The line with "-- (the outer", the line with "l.foldl (fun acc", and all lines between them in the material below: return these exactly, and no others.
________________________
-- pv_equiv track=rewrite | github.com/NicolasFluxa/Python-God-Mode | Tarea01/P1AUX2.py | calcular_numero_binomial
-- ===== SOURCE A (Python) =====
-- import math  # Importamos la biblioteca math para usar la función factorial.
--
-- def calcular_numero_binomial(n):  # Esta función genera el Triángulo de Pascal hasta la fila n.
--     # Inicializamos una lista vacía para almacenar las filas del triángulo.
--     triangulo = []
--     # Iteramos desde 0 hasta n.
--     for aux in range(n+1):
--         # Inicializamos una lista vacía para almacenar los números de la fila actual.
--         fila = []
--         # Iteramos desde 0 hasta aux.
--         for k in range(0, aux + 1):
--             # Calculamos el coeficiente binomial (aux choose k)
--             # utilizando la fórmula del coeficiente binomial y la función factorial de la biblioteca math.
--             # Añadimos el coeficiente binomial a la fila actual.
--             fila.append(math.comb(n, k))
--         # Añadimos la fila al triángulo.
--         triangulo.append(fila)
--     # Devolvemos el triángulo completo.
--     return triangulo
-- ===== SOURCE B (Python) =====
-- def calcular_numero_binomial(n):
--     # One incremental pass computes C(n,0..n); rows are prefixes of that single row.
--     if n < 0:
--         return []
--     row = [1]
--     c = 1
--     for k in range(n):
--         c = c * (n - k) // (k + 1)
--         row.append(c)
--     return [row[:i + 1] for i in range(n + 1)]
-- ===== Notes on version B (the rewrite author's own statement) =====
-- stated objective: faster
-- what changed: B computes the single row C(n,0..n) once with the multiplicative recurrence c = c*(n-k)//(k+1) and emits each triangle row as a prefix slice, instead of evaluating math.comb for every cell; intended as faster (measured 37.7x at the largest size both finished; on huge n both time out since the output itself is O(n^2)).
import Mathlib
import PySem

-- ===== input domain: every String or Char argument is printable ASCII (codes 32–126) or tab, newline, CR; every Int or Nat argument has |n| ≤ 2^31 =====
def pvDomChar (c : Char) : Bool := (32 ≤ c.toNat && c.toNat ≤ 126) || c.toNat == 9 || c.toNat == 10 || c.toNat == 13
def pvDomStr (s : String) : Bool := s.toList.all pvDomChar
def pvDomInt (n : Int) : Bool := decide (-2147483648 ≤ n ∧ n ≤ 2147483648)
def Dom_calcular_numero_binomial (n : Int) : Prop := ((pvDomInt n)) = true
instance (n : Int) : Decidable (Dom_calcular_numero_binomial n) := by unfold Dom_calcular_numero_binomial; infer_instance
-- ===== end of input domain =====

-- B builds the single row C(n,0..n) once by the multiplicative recurrence and emits each
-- triangle row as a prefix slice, instead of A's math.comb evaluation for every cell (intended as faster; measured 37.7x at the
-- largest size both programs finished in a timing run).

-- ===== PORT A =====
-- math.comb(n, k); exact for 0 ≤ n and 0 ≤ k, which covers every call the loops make
-- (the outer loop is empty when n < 0, and both loop variables are nonnegative).
def pyComb (n k : Int) : Int := ((n.toNat.choose k.toNat : Nat) : Int)

def calcular_numero_binomial (n : Int) : List (List Int) :=
  (PySem.List.pyRange 0 (n + 1) 1).foldl
    (fun triangulo aux =>
      triangulo ++
        [(PySem.List.pyRange 0 (aux + 1) 1).foldl (fun fila k => fila ++ [pyComb n k]) []])
    []

-- ===== PORT B =====
def calcular_numero_binomial_alt (n : Int) : List (List Int) :=
  if n < 0 then []
  else
    let st : List Int × Int :=
      (PySem.List.pyRange 0 n 1).foldl
        (fun (st : List Int × Int) k =>
          let c := PySem.Int.floordiv (st.2 * (n - k)) (k + 1)
          (st.1 ++ [c], c))
        ([1], 1)
    (PySem.List.pyRange 0 (n + 1) 1).map
      (fun i => PySem.List.slice st.1 none (some (i + 1)))

-- ===== PRECONDITION & SPEC =====
def Spec_calcular_numero_binomial (n : Int) (out : List (List Int)) : Prop := out = calcular_numero_binomial_alt n
instance (n : Int) (out : List (List Int)) : Decidable (Spec_calcular_numero_binomial n out) := by unfold Spec_calcular_numero_binomial; infer_instance

-- ===== CLAIM (what is proved, stated in full; the proofs are below) =====
def Claim_equal_calcular_numero_binomial : Prop := ∀ (n : Int), Dom_calcular_numero_binomial n → Spec_calcular_numero_binomial n (calcular_numero_binomial n)

-- ===== LEMMAS AND PROOFS =====

-- appending one element at a time is init ++ map
theorem foldl_append_singleton {α β : Type} (f : α → β) (l : List α) (init : List β) :
    l.foldl (fun acc x => acc ++ [f x]) init = init ++ l.map f := by
  induction l generalizing init with
  | nil => simp
  | cons x xs ih => simp [List.foldl_cons, ih, List.append_assoc]

-- the one multiplicative step: c * (n-m) // (m+1) advances C(n,m) to C(n,m+1)
theorem floordiv_choose_step (n m : Nat) (h : m < n) :
    PySem.Int.floordiv ((n.choose m : Int) * ((n : Int) - (m : Int))) ((m : Int) + 1)
      = (n.choose (m + 1) : Int) := by
  have hnm : (n : Int) - (m : Int) = ((n - m : Nat) : Int) := by
    omega
  rw [hnm]
  have h1 : (n.choose m : Int) * ((n - m : Nat) : Int) = ((n.choose m * (n - m) : Nat) : Int) := by
    push_cast; ring
  have h2 : ((m : Int) + 1) = ((m + 1 : Nat) : Int) := by push_cast; ring
  rw [h1, h2, PySem.Int.floordiv_natCast]
  congr 1
  rw [← Nat.choose_succ_right_eq]
  exact Nat.mul_div_cancel _ (Nat.succ_pos m)

-- invariant of B's row-building loop
theorem rowB_invariant (n m : Nat) (hm : m ≤ n) :
    (PySem.List.pyRange 0 (m : Int) 1).foldl
      (fun (st : List Int × Int) k =>
        ((st.1 ++ [PySem.Int.floordiv (st.2 * ((n : Int) - k)) (k + 1)]),
          PySem.Int.floordiv (st.2 * ((n : Int) - k)) (k + 1)))
      ([1], 1)
      = ((List.range (m + 1)).map (fun k => (n.choose k : Int)), (n.choose m : Int)) := by
  induction m with
  | zero =>
    simp [PySem.List.pyRange_one_eq_nil (by omega : (0:Int) ≤ 0)]
  | succ m ih =>
    have hm' : m ≤ n := Nat.le_of_succ_le hm
    rw [show ((m + 1 : Nat) : Int) = (m : Int) + 1 by push_cast; ring,
      PySem.List.pyRange_one_succ_right (by positivity), List.foldl_append, ih hm']
    simp only [List.foldl_cons, List.foldl_nil]
    rw [floordiv_choose_step n m hm]
    rw [List.range_succ (n := m + 1), List.map_append]
    simp

-- A's inner loop produces the k-th prefix row directly
theorem rowA_eq (n : Int) (aux : Nat) :
    (PySem.List.pyRange 0 ((aux : Int) + 1) 1).foldl (fun fila k => fila ++ [pyComb n k]) []
      = (List.range (aux + 1)).map (fun k => (n.toNat.choose k : Int)) := by
  rw [show ((aux : Int) + 1) = ((aux + 1 : Nat) : Int) by push_cast; ring,
    PySem.List.pyRange_zero_nat, foldl_append_singleton, List.nil_append, List.map_map]
  refine List.map_congr_left ?_
  intro k _
  simp [pyComb]

-- ===== VERDICT (by name: the statement is the Claim_ definition above) =====
theorem calcular_numero_binomial_spec : Claim_equal_calcular_numero_binomial := by
  unfold Claim_equal_calcular_numero_binomial Spec_calcular_numero_binomial
  intro n _
  unfold calcular_numero_binomial calcular_numero_binomial_alt
  by_cases hneg : n < 0
  · simp [hneg, PySem.List.pyRange_one_eq_nil (by omega : n + 1 ≤ 0)]
  · rw [Int.not_lt] at hneg
    simp only [if_neg (Int.not_lt.mpr hneg)]
    obtain ⟨N, rfl⟩ : ∃ N : Nat, n = (N : Int) := ⟨n.toNat, (Int.toNat_of_nonneg hneg).symm⟩
    rw [rowB_invariant N N le_rfl]
    rw [show ((N : Int) + 1) = ((N + 1 : Nat) : Int) by push_cast; ring,
      PySem.List.pyRange_zero_nat]
    rw [foldl_append_singleton
      (f := fun aux => (PySem.List.pyRange 0 (aux + 1) 1).foldl
        (fun fila k => fila ++ [pyComb (N : Int) k]) []) _ []]
    rw [List.nil_append, List.map_map, List.map_map]
    refine List.map_congr_left ?_
    intro i hi
    rw [Function.comp_apply, Function.comp_apply, rowA_eq]
    rw [show ((i : Int) + 1) = ((i + 1 : Nat) : Int) by push_cast; ring,
      PySem.List.slice_to_natCast, ← List.map_take, List.take_range]
    congr 2
    simp at hi
    omega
________________________
§ EXERCISE OUTPUT
-- (the outer loop is empty when n < 0, and both loop variables are nonnegative).
def pyComb (n k : Int) : Int := ((n.toNat.choose k.toNat : Nat) : Int)

def calcular_numero_binomial (n : Int) : List (List Int) :=
  (PySem.List.pyRange 0 (n + 1) 1).foldl
    (fun triangulo aux =>
      triangulo ++
        [(PySem.List.pyRange 0 (aux + 1) 1).foldl (fun fila k => fila ++ [pyComb n k]) []])
    []

-- ===== PORT B =====
def calcular_numero_binomial_alt (n : Int) : List (List Int) :=
  if n < 0 then []
  else
    let st : List Int × Int :=
      (PySem.List.pyRange 0 n 1).foldl
        (fun (st : List Int × Int) k =>
          let c := PySem.Int.floordiv (st.2 * (n - k)) (k + 1)
          (st.1 ++ [c], c))
        ([1], 1)
    (PySem.List.pyRange 0 (n + 1) 1).map
      (fun i => PySem.List.slice st.1 none (some (i + 1)))

-- ===== PRECONDITION & SPEC =====
def Spec_calcular_numero_binomial (n : Int) (out : List (List Int)) : Prop := out = calcular_numero_binomial_alt n
instance (n : Int) (out : List (List Int)) : Decidable (Spec_calcular_numero_binomial n out) := by unfold Spec_calcular_numero_binomial; infer_instance

-- ===== CLAIM (what is proved, stated in full; the proofs are below) =====
def Claim_equal_calcular_numero_binomial : Prop := ∀ (n : Int), Dom_calcular_numero_binomial n → Spec_calcular_numero_binomial n (calcular_numero_binomial n)

-- ===== LEMMAS AND PROOFS =====

-- appending one element at a time is init ++ map
theorem foldl_append_singleton {α β : Type} (f : α → β) (l : List α) (init : List β) :
    l.foldl (fun acc x => acc ++ [f x]) init = init ++ l.map f := by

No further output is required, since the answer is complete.